The problem ▸ Among the lines of the data, copy those that hold "domain".

Data extract ▸
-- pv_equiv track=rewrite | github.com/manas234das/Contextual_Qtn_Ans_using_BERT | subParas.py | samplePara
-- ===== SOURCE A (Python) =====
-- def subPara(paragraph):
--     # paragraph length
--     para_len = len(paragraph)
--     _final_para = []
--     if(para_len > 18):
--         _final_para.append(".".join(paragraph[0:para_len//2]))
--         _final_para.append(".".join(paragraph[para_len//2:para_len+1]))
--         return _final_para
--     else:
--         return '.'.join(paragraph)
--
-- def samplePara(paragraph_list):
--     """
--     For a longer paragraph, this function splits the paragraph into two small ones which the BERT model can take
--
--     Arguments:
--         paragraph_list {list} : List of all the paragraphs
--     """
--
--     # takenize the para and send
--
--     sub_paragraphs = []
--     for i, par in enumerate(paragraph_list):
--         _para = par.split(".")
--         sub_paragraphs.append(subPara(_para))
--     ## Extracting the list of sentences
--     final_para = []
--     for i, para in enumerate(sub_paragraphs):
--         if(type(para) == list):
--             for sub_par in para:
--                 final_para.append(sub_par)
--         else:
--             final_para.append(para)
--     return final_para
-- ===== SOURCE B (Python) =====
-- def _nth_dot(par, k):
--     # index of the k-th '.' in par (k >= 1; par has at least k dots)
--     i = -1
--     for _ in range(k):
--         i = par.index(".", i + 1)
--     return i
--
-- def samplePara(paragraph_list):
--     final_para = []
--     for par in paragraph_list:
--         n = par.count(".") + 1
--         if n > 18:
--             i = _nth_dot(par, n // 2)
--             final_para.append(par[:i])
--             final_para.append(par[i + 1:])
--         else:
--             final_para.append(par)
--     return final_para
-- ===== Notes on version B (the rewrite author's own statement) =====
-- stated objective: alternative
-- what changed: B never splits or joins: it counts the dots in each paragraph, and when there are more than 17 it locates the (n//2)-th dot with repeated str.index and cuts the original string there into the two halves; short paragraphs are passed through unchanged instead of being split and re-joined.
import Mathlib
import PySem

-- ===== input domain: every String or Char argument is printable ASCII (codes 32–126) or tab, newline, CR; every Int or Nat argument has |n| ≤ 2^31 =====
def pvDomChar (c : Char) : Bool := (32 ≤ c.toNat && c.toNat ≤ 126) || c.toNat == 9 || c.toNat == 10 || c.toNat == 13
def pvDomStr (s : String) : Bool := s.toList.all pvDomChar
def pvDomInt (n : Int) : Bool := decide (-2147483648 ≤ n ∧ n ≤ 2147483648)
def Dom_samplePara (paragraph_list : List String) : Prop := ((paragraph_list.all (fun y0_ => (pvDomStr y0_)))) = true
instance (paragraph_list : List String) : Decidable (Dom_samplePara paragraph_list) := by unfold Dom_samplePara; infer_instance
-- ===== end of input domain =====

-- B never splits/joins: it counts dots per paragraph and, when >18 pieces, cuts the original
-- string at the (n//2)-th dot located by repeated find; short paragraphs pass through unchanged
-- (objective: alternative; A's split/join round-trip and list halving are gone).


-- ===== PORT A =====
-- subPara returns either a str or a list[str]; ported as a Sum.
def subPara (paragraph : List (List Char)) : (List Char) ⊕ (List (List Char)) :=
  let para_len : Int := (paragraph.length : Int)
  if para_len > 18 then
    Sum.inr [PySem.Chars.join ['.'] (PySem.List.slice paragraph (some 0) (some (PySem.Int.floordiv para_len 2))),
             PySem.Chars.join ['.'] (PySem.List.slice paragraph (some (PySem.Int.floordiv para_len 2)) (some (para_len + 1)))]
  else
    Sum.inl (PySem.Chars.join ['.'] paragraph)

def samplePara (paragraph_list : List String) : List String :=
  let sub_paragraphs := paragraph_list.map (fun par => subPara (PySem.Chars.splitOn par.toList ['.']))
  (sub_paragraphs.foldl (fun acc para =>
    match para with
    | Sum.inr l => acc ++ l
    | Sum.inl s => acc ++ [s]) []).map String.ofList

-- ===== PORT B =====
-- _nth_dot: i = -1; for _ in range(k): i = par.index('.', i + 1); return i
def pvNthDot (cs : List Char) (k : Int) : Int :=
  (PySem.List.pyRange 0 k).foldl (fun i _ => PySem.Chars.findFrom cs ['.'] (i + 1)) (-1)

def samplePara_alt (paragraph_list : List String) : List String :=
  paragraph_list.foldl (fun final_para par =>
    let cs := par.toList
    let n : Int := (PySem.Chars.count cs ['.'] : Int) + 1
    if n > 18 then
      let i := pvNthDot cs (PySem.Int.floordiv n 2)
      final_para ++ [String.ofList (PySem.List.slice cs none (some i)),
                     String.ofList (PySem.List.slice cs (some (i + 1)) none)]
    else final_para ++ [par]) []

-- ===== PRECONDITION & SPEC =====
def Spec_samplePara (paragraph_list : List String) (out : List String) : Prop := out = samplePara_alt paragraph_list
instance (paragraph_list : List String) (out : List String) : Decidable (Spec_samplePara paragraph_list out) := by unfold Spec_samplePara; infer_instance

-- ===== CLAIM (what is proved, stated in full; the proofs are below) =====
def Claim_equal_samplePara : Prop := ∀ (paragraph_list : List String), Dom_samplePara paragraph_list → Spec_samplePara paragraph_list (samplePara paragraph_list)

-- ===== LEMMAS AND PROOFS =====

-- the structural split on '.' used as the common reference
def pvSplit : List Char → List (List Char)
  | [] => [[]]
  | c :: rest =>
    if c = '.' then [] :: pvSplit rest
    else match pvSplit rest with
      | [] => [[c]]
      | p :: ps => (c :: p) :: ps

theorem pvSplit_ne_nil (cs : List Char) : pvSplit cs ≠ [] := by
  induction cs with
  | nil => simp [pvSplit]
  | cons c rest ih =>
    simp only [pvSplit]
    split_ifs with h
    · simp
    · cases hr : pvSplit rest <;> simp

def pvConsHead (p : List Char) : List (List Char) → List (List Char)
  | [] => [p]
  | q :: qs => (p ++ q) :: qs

Exercise solution ▸
-- ===== input domain: every String or Char argument is printable ASCII (codes 32–126) or tab, newline, CR; every Int or Nat argument has |n| ≤ 2^31 =====
-- ===== end of input domain =====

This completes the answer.